Sasuke berjalan sedikit tertunduk. Matahari senja dan burung sore yang berkicau membuat hatinya bertambah sumringah. Ia memang sangat mendambakan hari ini. Mendambakan malam ini—lebih tepatnya. Sebelah tangannya menenteng satu kantung berisi hadiah yang telah ia siapkan untuk seorang yang sangat ia tunggu kedatangannya. Lalu sebelah tangan lagi ia masukkan kedalam kantung celana, menggenggam erat sebuah kotak kecil yang berdiam di sana.

Hari ini memang hari yang Sasuke rencanakan jauh-jauh hari. Ia sudah mempersiapkan segalanya tanpa cacat. Ia terkekeh dalam hati, membayangkan sesuatu yang akan segera terjadi ketika dirinya pulang nanti. Sungguh, mungkin hari ini adalah hari yang sangat sangatistimewa baginya—Ya, sangat istimewa,

—bagi mereka.

-o0o-

Sasuke sampai di depan gerbang rumahnya. Ia masuki pekarangan rumah dengan senyum tipis yang tak pernah hilang dari wajah tampannya.

"Tadaima," ujarnya sambil melepas sepatu yang dipakainya.

Hening.

Tidak ada suara ataupun tanda-tanda ada orang lain selain dirinya disana.

'Apa Itachi belum pulang?,' tanyanya dalam hati.

Bangkit dari kegiatan membuka sepatunya, Sasuke berjalan menuju dapur. Menengok isi kulkas untuk menemukan penghilang dahaga yang setia bergelantung di kerongkongan. Setelah ia temukan sebuah jus kalengan dengan rasa buah kesukaannya, ia menenggaknya hingga habis. Sasuke menghela nafas. Lalu entah untuk yang keberapa kalinya ia tersenyum—seperti bukan dirinya saja.
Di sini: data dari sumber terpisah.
-- pv_equiv track=rewrite | github.com/Breinzy/poke-quant | src/pokequant/scraping/ebay/search_generator_enhanced.py | _generate_ebay_card_terms
-- ===== SOURCE A (Python) =====
-- from typing import List, Dict, Any, Optional
--
-- def _generate_ebay_card_terms(card_name: str, set_name: str, card_number: str) -> List[str]:
--     """Generate very specific, exact terms for eBay searches (no generic terms!)"""
--     terms = []
--
--     # NEVER use generic terms on eBay - be very specific!
--     base_search = f"{card_name}"
--     if card_number:
--         base_search += f" {card_number}"
--     if set_name:
--         base_search += f" {set_name}"
--
--     # Specific condition searches (most targeted)
--     if set_name and card_number:
--         terms.append(f"{card_name} {card_number} {set_name} near mint")
--         terms.append(f"{card_name} {card_number} {set_name} nm")
--         terms.append(f"{card_name} {card_number} {set_name} mint")
--
--     # Specific grading searches
--     grading_terms = ["psa 10", "psa 9", "bgs 10", "cgc 10"]
--     for grade in grading_terms:
--         if set_name and card_number:
--             terms.append(f"{card_name} {card_number} {set_name} {grade}")
--         elif set_name:
--             terms.append(f"{card_name} {set_name} {grade}")
--
--     # Base exact search (no generic keywords)
--     if set_name and card_number:
--         terms.append(f"{card_name} {card_number} {set_name}")
--     elif set_name:
--         terms.append(f"{card_name} {set_name}")
--
--     return terms
-- ===== SOURCE B (Python) =====
-- _CONDITION_SUFFIXES = ("near mint", "nm", "mint")
-- _MASTER_SUFFIXES = _CONDITION_SUFFIXES + ("psa 10", "psa 9", "bgs 10", "cgc 10", "")
--
-- def _generate_ebay_card_terms(card_name: str, set_name: str, card_number: str) -> list:
--     """Filter a master suffix table and build each term from its token list."""
--     out = []
--     for suffix in _MASTER_SUFFIXES:
--         if not set_name:
--             continue
--         if not card_number and suffix in _CONDITION_SUFFIXES:
--             continue
--         tokens = [card_name]
--         if card_number:
--             tokens.append(card_number)
--         tokens.append(set_name)
--         if suffix:
--             tokens.append(suffix)
--         out.append(" ".join(tokens))
--     return out
-- ===== Notes on version B (the rewrite author's own statement) =====
-- stated objective: alternative
-- what changed: Replaces A's base_search accumulator, three conditional append blocks and grading loop with a single filtered pass over one master suffix table, building each term from its own token list joined with ' ' instead of prebuilt prefix strings.
import Mathlib
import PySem

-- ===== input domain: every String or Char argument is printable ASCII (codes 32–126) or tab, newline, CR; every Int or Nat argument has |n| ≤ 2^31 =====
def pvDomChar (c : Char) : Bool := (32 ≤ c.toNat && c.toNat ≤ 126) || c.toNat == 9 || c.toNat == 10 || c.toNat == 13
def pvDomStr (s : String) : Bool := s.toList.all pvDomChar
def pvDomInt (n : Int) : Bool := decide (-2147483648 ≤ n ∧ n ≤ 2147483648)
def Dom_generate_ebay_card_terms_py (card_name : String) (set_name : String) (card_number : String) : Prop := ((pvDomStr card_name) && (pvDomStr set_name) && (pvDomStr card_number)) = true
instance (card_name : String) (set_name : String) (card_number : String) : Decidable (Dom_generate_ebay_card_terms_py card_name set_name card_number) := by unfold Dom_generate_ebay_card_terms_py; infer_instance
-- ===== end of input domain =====

-- ===== PORT A =====
-- Port of A: accumulator list, dead base_search kept, three append blocks, foldl grading loop.
def generate_ebay_card_terms_py (card_name : String) (set_name : String) (card_number : String) : List String :=
  let terms : List String := []
  let base_search := card_name
  let base_search := if card_number ≠ "" then base_search ++ " " ++ card_number else base_search
  let _base_search := if set_name ≠ "" then base_search ++ " " ++ set_name else base_search
  let terms :=
    if set_name ≠ "" ∧ card_number ≠ "" then
      ((terms ++ [card_name ++ " " ++ card_number ++ " " ++ set_name ++ " near mint"])
        ++ [card_name ++ " " ++ card_number ++ " " ++ set_name ++ " nm"])
        ++ [card_name ++ " " ++ card_number ++ " " ++ set_name ++ " mint"]
    else terms
  let grading_terms := ["psa 10", "psa 9", "bgs 10", "cgc 10"]
  let terms := grading_terms.foldl (fun terms grade =>
    if set_name ≠ "" ∧ card_number ≠ "" then
      terms ++ [card_name ++ " " ++ card_number ++ " " ++ set_name ++ " " ++ grade]
    else if set_name ≠ "" then
      terms ++ [card_name ++ " " ++ set_name ++ " " ++ grade]
    else terms) terms
  let terms :=
    if set_name ≠ "" ∧ card_number ≠ "" then
      terms ++ [card_name ++ " " ++ card_number ++ " " ++ set_name]
    else if set_name ≠ "" then
      terms ++ [card_name ++ " " ++ set_name]
    else terms
  terms

-- ===== PORT B =====
-- Port of B: one pass filtering a master suffix table; each kept term is built from its
-- own token list and joined with " " (no prebuilt prefix, no per-case suffix list).
def pvConditionSuffixes : List String := ["near mint", "nm", "mint"]
def pvMasterSuffixes : List String := pvConditionSuffixes ++ ["psa 10", "psa 9", "bgs 10", "cgc 10", ""]

def generate_ebay_card_terms_py_alt (card_name : String) (set_name : String) (card_number : String) : List String :=
  pvMasterSuffixes.foldl (fun out suffix =>
    if set_name = "" then out
    else if card_number = "" ∧ suffix ∈ pvConditionSuffixes then out
    else
      let tokens := [card_name]
      let tokens := if card_number ≠ "" then tokens ++ [card_number] else tokens
      let tokens := tokens ++ [set_name]
      let tokens := if suffix ≠ "" then tokens ++ [suffix] else tokens
      out ++ [PySem.Str.join " " tokens]) []

-- ===== PRECONDITION & SPEC =====
def Spec_generate_ebay_card_terms_py (card_name : String) (set_name : String) (card_number : String) (out : List String) : Prop := out = generate_ebay_card_terms_py_alt card_name set_name card_number
instance (card_name : String) (set_name : String) (card_number : String) (out : List String) : Decidable (Spec_generate_ebay_card_terms_py card_name set_name card_number out) := by unfold Spec_generate_ebay_card_terms_py; infer_instance

-- ===== CLAIM (what is proved, stated in full; the proofs are below) =====
def Claim_equal_generate_ebay_card_terms_py : Prop := ∀ (card_name : String) (set_name : String) (card_number : String), Dom_generate_ebay_card_terms_py card_name set_name card_number → Spec_generate_ebay_card_terms_py card_name set_name card_number (generate_ebay_card_terms_py card_name set_name card_number)

-- ===== LEMMAS AND PROOFS =====
theorem pv_join3 (a b c : String) : PySem.Str.join " " [a, b, c] = a ++ " " ++ b ++ " " ++ c := by
  have h : (PySem.Str.join " " [a, b, c]).toList = (a ++ " " ++ b ++ " " ++ c).toList := by
    simp [PySem.Str.join, PySem.Chars.join, List.intercalate, List.intersperse]
  exact String.toList_injective h

theorem pv_join2 (a b : String) : PySem.Str.join " " [a, b] = a ++ " " ++ b := by
  have h : (PySem.Str.join " " [a, b]).toList = (a ++ " " ++ b).toList := by
    simp [PySem.Str.join, PySem.Chars.join, List.intercalate, List.intersperse]
  exact String.toList_injective h

theorem pv_join4 (a b c d : String) : PySem.Str.join " " [a, b, c, d] = a ++ " " ++ b ++ " " ++ c ++ " " ++ d := by
  have h : (PySem.Str.join " " [a, b, c, d]).toList = (a ++ " " ++ b ++ " " ++ c ++ " " ++ d).toList := by
    simp [PySem.Str.join, PySem.Chars.join, List.intercalate, List.intersperse]
  exact String.toList_injective h

theorem pv_lit1 : (" " ++ "near mint" : String) = " near mint" := by decide
theorem pv_lit2 : (" " ++ "nm" : String) = " nm" := by decide
theorem pv_lit3 : (" " ++ "mint" : String) = " mint" := by decide

-- ===== VERDICT (by name: the statement is the Claim_ definition above) =====
theorem generate_ebay_card_terms_py_spec : Claim_equal_generate_ebay_card_terms_py := by
  intro card_name set_name card_number _
  unfold Spec_generate_ebay_card_terms_py generate_ebay_card_terms_py generate_ebay_card_terms_py_alt
  by_cases hs : set_name = "" <;> by_cases hn : card_number = "" <;>
    simp [hs, hn, pvMasterSuffixes, pvConditionSuffixes, List.foldl,
      pv_join2, pv_join3, pv_join4, String.append_assoc, pv_lit1, pv_lit2, pv_lit3]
Ia merogoh saku celananya, di mana terdapat sebuah kotak kecil yang berbalut beludru warna biru. Sasuke membuka kotak kecil itu, sesuatu berpendar dari dalam, terkena sedikit cahaya kecil dari penerangan remang di sana. Sebuah cincin putih emas yang dipermanis oleh sekelopak bunga sakura di atasnya.

Ia melirik jam dinding yang menggantung di atas meja makannya. Lalu kembali berpikir seraya menutup pintu kulkas,'Tidak lama lagi.'

Sasuke berjalan menuju kamar, berniat untuk mengganti seragam ANBU dan menaruh topeng itu disana. Namun, sesuatu—sebuah suara yang familiar terdengar menelusup masuk ke indra pendengarnya. Ia berhenti sejenak. Mendekati sebuah ruangan di pojok rumah yang tak ia ketahui sebagai kamar sang Aniki.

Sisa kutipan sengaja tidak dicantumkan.